AFBF President Zippy Duvall was joined by farmers and state agricultural officials from California, Georgia, Massachusetts and Michigan today in a bid to call attention to the problem with the H-2A visa program, which they say could result in abandoned crops, higher consumer prices for fruit and vegetables as well as economic harm to rural communities.

“These crops are not going to wait,” Duvall told reporters during a briefing at AFBF headquarters in Washington. “They are going to continue to mature and rot in the field if we don’t do something.”

Duvall said an informal survey of farm bureaus across the country revealed labor shortages in more than 20 states. And the participants in the briefing blamed the problem on delays by the Department of Labor and the U.S. Citizenship and Immigration Services in processing H-2A visa applications, which allow foreign nationals entry into the U.S. for temporary or seasonal work.

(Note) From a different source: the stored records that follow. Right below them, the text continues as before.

-- pv_equiv track=rewrite | github.com/chrismcclurg/vr-shooter-des | src/rl/envs/shooter_env.py | _last_unique
-- ===== SOURCE A (Python) =====
-- def _last_unique(seq, n=3):
--     """
--     Return the last n unique non-None elements from a deque or list.
--     If fewer than n valid entries exist, pad with the most recent valid one.
--     """
--     seen = set()
--     uniq = []
--
--     # Iterate backward, skipping None placeholders
--     for x in reversed(seq):
--         if x is None:
--             continue
--         if x not in seen:
--             seen.add(x)
--             uniq.append(x)
--         if len(uniq) == n:
--             break
--
--     # If we ran out of unique nodes, pad with last valid
--     if len(uniq) == 0:
--         # still empty — no valid data at all
--         return [0] * n  # or some sentinel index
--     while len(uniq) < n:
--         uniq.append(uniq[-1])
--
--     return list(reversed(uniq))  # return oldest → newest
-- ===== SOURCE B (Python) =====
-- def _last_unique(seq, n=3):
--     # forward pass: keep last occurrences in order (move-to-end), then slice/pad
--     uniq = []
--     for x in seq:
--         if x is None:
--             continue
--         if x in uniq:
--             uniq.remove(x)
--         uniq.append(x)
--     if not uniq:
--         return [0] * n
--     sel = uniq[-n:]
--     return [sel[0]] * (n - len(sel)) + sel
-- ===== Notes on version B (the rewrite author's own statement) =====
-- stated objective: alternative
-- what changed: A scans the sequence backward collecting first-seen elements with a set and an early break, then pads at the end and reverses; B scans forward keeping a move-to-end list of last occurrences, slices its last n entries and left-pads with the oldest selected element.
-- outside the precondition, e.g. on _last_unique([1, 2], -1): A returns [1, 2], B returns [2]; on _last_unique([1], -1): A returns [1], B raises IndexError
import Mathlib
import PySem

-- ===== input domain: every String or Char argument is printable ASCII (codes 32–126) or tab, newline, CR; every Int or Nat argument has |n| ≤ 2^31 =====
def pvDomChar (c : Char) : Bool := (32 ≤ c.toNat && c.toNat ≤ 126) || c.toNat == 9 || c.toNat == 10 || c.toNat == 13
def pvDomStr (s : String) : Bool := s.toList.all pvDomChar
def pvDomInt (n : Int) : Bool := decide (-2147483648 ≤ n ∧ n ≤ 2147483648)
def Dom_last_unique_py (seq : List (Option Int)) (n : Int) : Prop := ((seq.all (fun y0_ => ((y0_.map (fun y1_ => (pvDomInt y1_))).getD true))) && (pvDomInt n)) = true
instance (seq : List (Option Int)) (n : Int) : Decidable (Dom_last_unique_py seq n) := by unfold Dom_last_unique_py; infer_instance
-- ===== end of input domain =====

-- B replaces A's backward scan (set + early break + end-padding + reverse) by a forward
-- move-to-end pass keeping last occurrences in order, then a tail slice with front padding;
-- objective: alternative decomposition, not speed.

-- ===== PORT A =====
-- for x in reversed(seq): skip None; if new, record in seen and append to uniq; break at len n
def lastUniqueLoopA (l : List (Option Int)) (seen : PySem.Set Int) (uniq : List Int) (n : Int) : List Int :=
  match l with
  | [] => uniq
  | none :: rest => lastUniqueLoopA rest seen uniq n
  | some x :: rest =>
    let p := if PySem.Set.contains seen x then (seen, uniq)
             else (PySem.Set.add seen x, uniq ++ [x])
    if ((p.2.length : Int) == n) then p.2 else lastUniqueLoopA rest p.1 p.2 n

-- while len(uniq) < n: uniq.append(uniq[-1])
def lastUniquePad (uniq : List Int) (n : Int) : List Int :=
  if (uniq.length : Int) < n then
    lastUniquePad (uniq ++ [(PySem.List.pyGet? uniq (-1)).getD 0]) n
  else uniq
termination_by (n - uniq.length).toNat
decreasing_by simp only [List.length_append, List.length_cons, List.length_nil]; omega

def last_unique_py (seq : List (Option Int)) (n : Int) : List Int :=
  let uniq := lastUniqueLoopA seq.reverse PySem.Set.empty [] n
  if uniq.length == 0 then List.replicate n.toNat 0
  else (lastUniquePad uniq n).reverse

-- ===== PORT B =====
-- for x in seq: skip None; if x in uniq: uniq.remove(x); uniq.append(x)  (move-to-end)
def lastUniqueLoopB (l : List (Option Int)) (uniq : List Int) : List Int :=
  match l with
  | [] => uniq
  | none :: rest => lastUniqueLoopB rest uniq
  | some x :: rest =>
    let u := if uniq.contains x then (PySem.List.remove? uniq x).getD uniq else uniq
    lastUniqueLoopB rest (u ++ [x])

def last_unique_py_alt (seq : List (Option Int)) (n : Int) : List Int :=
  let uniq := lastUniqueLoopB seq []
  if uniq.isEmpty then List.replicate n.toNat 0
  else
    let sel := PySem.List.slice uniq (some (-n)) none
    List.replicate (n - (sel.length : Int)).toNat ((PySem.List.pyGet? sel 0).getD 0) ++ sel

-- ===== PRECONDITION & SPEC =====
-- Pre_ restricts to the natural domain n ≥ 0 (a count of elements), except when seq has no
-- valid entry (then both trivially return []): for negative n A still returns a value (its
-- break/pad conditions never fire, so it returns all uniques) while B's tail slice drops
-- elements or raises — negative counts are outside the function's purpose.
def Pre_last_unique_py (seq : List (Option Int)) (n : Int) : Prop :=
  0 ≤ n ∨ ∀ x ∈ seq, x = none
instance (seq : List (Option Int)) (n : Int) : Decidable (Pre_last_unique_py seq n) := by unfold Pre_last_unique_py; infer_instance
def pvWitness_last_unique_py : List (Option Int) × Int := ([some 1, none, some 2, some 1], 3)

def Spec_last_unique_py (seq : List (Option Int)) (n : Int) (out : List Int) : Prop := out = last_unique_py_alt seq n
instance (seq : List (Option Int)) (n : Int) (out : List Int) : Decidable (Spec_last_unique_py seq n out) := by unfold Spec_last_unique_py; infer_instance

-- ===== CLAIM (what is proved, stated in full; the proofs are below) =====
def Claim_equal_last_unique_py : Prop := ∀ (seq : List (Option Int)) (n : Int), Dom_last_unique_py seq n → Pre_last_unique_py seq n → Spec_last_unique_py seq n (last_unique_py seq n)

-- ===== LEMMAS AND PROOFS =====

-- pure versions of the two loops over the non-None elements
def aF (l : List Int) (seen uniq : List Int) (n : Int) : List Int :=
  match l with
  | [] => uniq
  | x :: rest =>
    let p := if x ∈ seen then (seen, uniq) else (seen ++ [x], uniq ++ [x])
    if ((p.2.length : Int) = n) then p.2 else aF rest p.1 p.2 n

def bF (l : List Int) (uniq : List Int) : List Int :=
  match l with
  | [] => uniq
  | x :: rest => bF rest ((if x ∈ uniq then uniq.erase x else uniq) ++ [x])

-- first-occurrence dedup relative to a seen list
def fdRef (l : List Int) (seen : List Int) : List Int :=
  match l with
  | [] => []
  | x :: rest => if x ∈ seen then fdRef rest seen else x :: fdRef rest (seen ++ [x])

-- last-occurrence dedup
def ldRef (l : List Int) : List Int :=
  match l with
  | [] => []
  | x :: rest => if x ∈ rest then ldRef rest else x :: ldRef rest

theorem skipA (l : List (Option Int)) (seen : PySem.Set Int) (uniq : List Int) (n : Int) :
    lastUniqueLoopA l seen uniq n = aF (l.filterMap id) seen uniq n := by
  induction l generalizing seen uniq with
  | nil => rfl
  | cons h t ih =>
    cases h with
    | none => simpa [lastUniqueLoopA, List.filterMap_cons] using ih seen uniq
    | some x =>
      by_cases hc : x ∈ seen <;>
        simp [lastUniqueLoopA, aF, hc, PySem.Set.contains_eq_listContains, ih, beq_iff_eq]

theorem skipB (l : List (Option Int)) (uniq : List Int) :
    lastUniqueLoopB l uniq = bF (l.filterMap id) uniq := by
  induction l generalizing uniq with
  | nil => rfl
  | cons h t ih =>
    cases h with
    | none => simpa [lastUniqueLoopB, List.filterMap_cons] using ih uniq
    | some x =>
      by_cases hc : x ∈ uniq <;>
        simp [lastUniqueLoopB, bF, hc, ih, PySem.List.remove?_eq_some_erase]

theorem aF_take (l : List Int) (seen uniq : List Int) (n : Int) (h : (uniq.length : Int) < n) :
    aF l seen uniq n = uniq ++ (fdRef l seen).take (n.toNat - uniq.length) := by
  induction l generalizing seen uniq with
  | nil => simp [aF, fdRef]
  | cons x rest ih =>
    by_cases hc : x ∈ seen
    · have hne : ¬ ((uniq.length : Int) = n) := by omega
      simp [aF, fdRef, hc, hne, ih seen uniq h]
    · by_cases heq : ((uniq.length : Int) + 1 = n)
      · have h1 : n.toNat - uniq.length = 1 := by omega
        simp [aF, fdRef, hc, heq, h1]
      · have h' : ((uniq ++ [x]).length : Int) < n := by simp; omega
        obtain ⟨m, hm⟩ : ∃ m, n.toNat - uniq.length = m + 1 := ⟨n.toNat - uniq.length - 1, by omega⟩
        have hm' : n.toNat - (uniq ++ [x]).length = m := by simp; omega
        simp only [aF, fdRef, hc, ite_false]
        rw [ih _ _ h', hm', hm, List.take_succ_cons, List.append_assoc, List.singleton_append]
        rw [if_neg (by simp; omega)]

theorem aF_over (l : List Int) (seen uniq : List Int) (n : Int) (h : n < (uniq.length : Int)) :
    aF l seen uniq n = uniq ++ fdRef l seen := by
  induction l generalizing seen uniq with
  | nil => simp [aF, fdRef]
  | cons x rest ih =>
    by_cases hc : x ∈ seen
    · have hne : ¬ ((uniq.length : Int) = n) := by omega
      simp [aF, fdRef, hc, hne, ih seen uniq h]
    · have h' : n < ((uniq ++ [x]).length : Int) := by simp; omega
      have hne : ¬ (((uniq ++ [x]).length : Int) = n) := by simp; omega
      simp only [aF, fdRef, hc, if_false]
      rw [if_neg (by simpa using hne), ih _ _ h', List.append_assoc, List.singleton_append]

theorem aF_zero (l : List Int) : aF l [] [] 0 = fdRef l [] := by
  cases l with
  | nil => rfl
  | cons x rest =>
    have h : (0 : Int) < (([x] : List Int).length : Int) := by simp
    simp [aF, fdRef, aF_over rest [x] [x] 0 h]

theorem fd_filter (l : List Int) (s : List Int) :
    fdRef l s = (fdRef l []).filter (fun a => decide (a ∉ s)) := by
  induction l generalizing s with
  | nil => simp [fdRef]
  | cons x rest ih =>
    have h0 : fdRef (x :: rest) [] = x :: fdRef rest [x] := by
      rw [fdRef]
      simp
    rw [h0, List.filter_cons]
    by_cases hc : x ∈ s
    · rw [fdRef, if_pos hc, show (decide (x ∉ s)) = false by simp [hc]]
      rw [if_neg (by simp), ih [x], List.filter_filter, ih s]
      exact List.filter_congr (fun a _ => by by_cases hax : a = x <;> simp [hax, hc])
    · rw [fdRef, if_neg hc, show (decide (x ∉ s)) = true by simp [hc]]
      rw [if_pos rfl, ih [x], List.filter_filter, ih (s ++ [x])]
      congr 1
      exact List.filter_congr (fun a _ => by by_cases hax : a = x <;> simp [hax, hc])

theorem ld_concat (t : List Int) (x : Int) :
    ldRef (t ++ [x]) = (ldRef t).filter (fun b => b != x) ++ [x] := by
  induction t with
  | nil => simp [ldRef]
  | cons y t' ih =>
    by_cases hyx : y = x
    · subst hyx
      have hc : y ∈ t' ++ [y] := by simp
      rw [List.cons_append, ldRef]
      simp only [hc, if_true, ih, ldRef]
      by_cases hyt : y ∈ t' <;> simp [hyt]
    · have hc : (y ∈ t' ++ [x]) ↔ y ∈ t' := by simp [hyx]
      rw [List.cons_append, ldRef]
      by_cases hyt : y ∈ t'
      · simp only [hc, hyt, if_true, ih, ldRef]
      · simp only [hc, hyt, if_false, ih, ldRef]
        simp [hyx]

theorem fd_ld (m : List Int) : fdRef m [] = (ldRef m.reverse).reverse := by
  induction m with
  | nil => simp [fdRef, ldRef]
  | cons x m ih =>
    rw [fdRef]
    simp only [List.not_mem_nil, if_false, List.nil_append]
    rw [fd_filter m [x], ih, List.reverse_cons, ld_concat, List.reverse_append,
      List.reverse_singleton, List.filter_reverse]
    congr 2
    exact List.filter_congr (fun a _ => by by_cases hax : a = x <;> simp [hax])

theorem ld_of_nodup (l : List Int) (h : l.Nodup) : ldRef l = l := by
  induction l with
  | nil => rfl
  | cons x rest ih =>
    rw [ldRef]
    have hx : ¬ x ∈ rest := (List.nodup_cons.mp h).1
    simp [hx, ih (List.nodup_cons.mp h).2]

theorem ld_absorb (acc : List Int) (x : Int) (l : List Int) :
    ldRef (acc ++ x :: l) = ldRef (acc.filter (fun b => b != x) ++ x :: l) := by
  induction acc with
  | nil => rfl
  | cons y acc' ih =>
    by_cases hyx : y = x
    · subst hyx
      have hc : y ∈ acc' ++ y :: l := by simp
      rw [List.cons_append, ldRef, if_pos hc, ih, List.filter_cons]
      simp
    · have hc : (y ∈ acc' ++ x :: l) ↔ (y ∈ acc'.filter (fun b => b != x) ++ x :: l) := by
        simp [hyx]
      rw [List.cons_append, List.filter_cons]
      rw [if_pos (by simp [hyx])]
      rw [List.cons_append, ldRef]
      conv_rhs => rw [ldRef]
      by_cases hy : y ∈ acc' ++ x :: l
      · rw [if_pos hy, if_pos (hc.mp hy), ih]
      · rw [if_neg hy, if_neg (fun h => hy (hc.mpr h)), ih]

theorem bF_ld (l : List Int) (acc : List Int) (h : acc.Nodup) : bF l acc = ldRef (acc ++ l) := by
  induction l generalizing acc with
  | nil => simpa [bF] using (ld_of_nodup acc h).symm
  | cons x rest ih =>
    have hfe : (if x ∈ acc then acc.erase x else acc) = acc.filter (fun b => b != x) := by
      by_cases hc : x ∈ acc
      · simp [hc, List.Nodup.erase_eq_filter h]
      · simp only [hc, if_false]
        exact (List.filter_eq_self.mpr (fun b hb => by
          simp only [bne_iff_ne, ne_eq]
          rintro rfl
          exact hc hb)).symm
    have hnd : ((if x ∈ acc then acc.erase x else acc) ++ [x]).Nodup := by
      rw [hfe]
      refine List.Nodup.append (List.Nodup.filter _ h) (List.nodup_singleton x) ?_
      intro a ha hax
      rw [List.mem_singleton] at hax
      subst hax
      have := (List.mem_filter.mp ha).2
      simp at this
    rw [bF, ih _ hnd, hfe, List.append_assoc, List.singleton_append, ← ld_absorb]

Farmers depend on the H-2A program to fill gaps in the nation’s ag labor system, but, Duvall said, the program is far from perfect. Processing and procedural delays, such as the government’s use of U.S. mail -- “snail mail,” he said -- instead of electronic communications, are leading to losses from unharvested crops.

“The H-2A system needs to be brought into the 21st century,” Duvall said. The government agencies may need more cash to update their computer systems, or possibly more seasonal personnel to handle the growing number of applications being filed, he said. So far this year, AFBF said, farmers have requested just over 68,000 H-2A positions, already more than they sought during the entire year of 2006.

Helping Duvall make his case, either at the briefing or via a phone connection, were Gary Black, commissioner of the Georgia Department of Agriculture; Jamie Clover Adams, director of the Michigan Department of Agriculture and Rural Development; Ed Davidian, president of the Massachusetts Farm Bureau Federation, and farmers Bill Brim from Georgia, Carlos Castaneda from California and Jen Costanza from Michigan. Each of the farmers described the challenges they face with securing adequate workers to tend and harvest this year’s crops.

Castaneda said that California farmers may not have felt the labor shortage as badly last year as they do now because of drought, which cut deeply into production. But, this year, with the drought easing somewhat, farmers can’t harvest all the crops they have planted. Some farmers are giving up more than a quarter of their crops, the said.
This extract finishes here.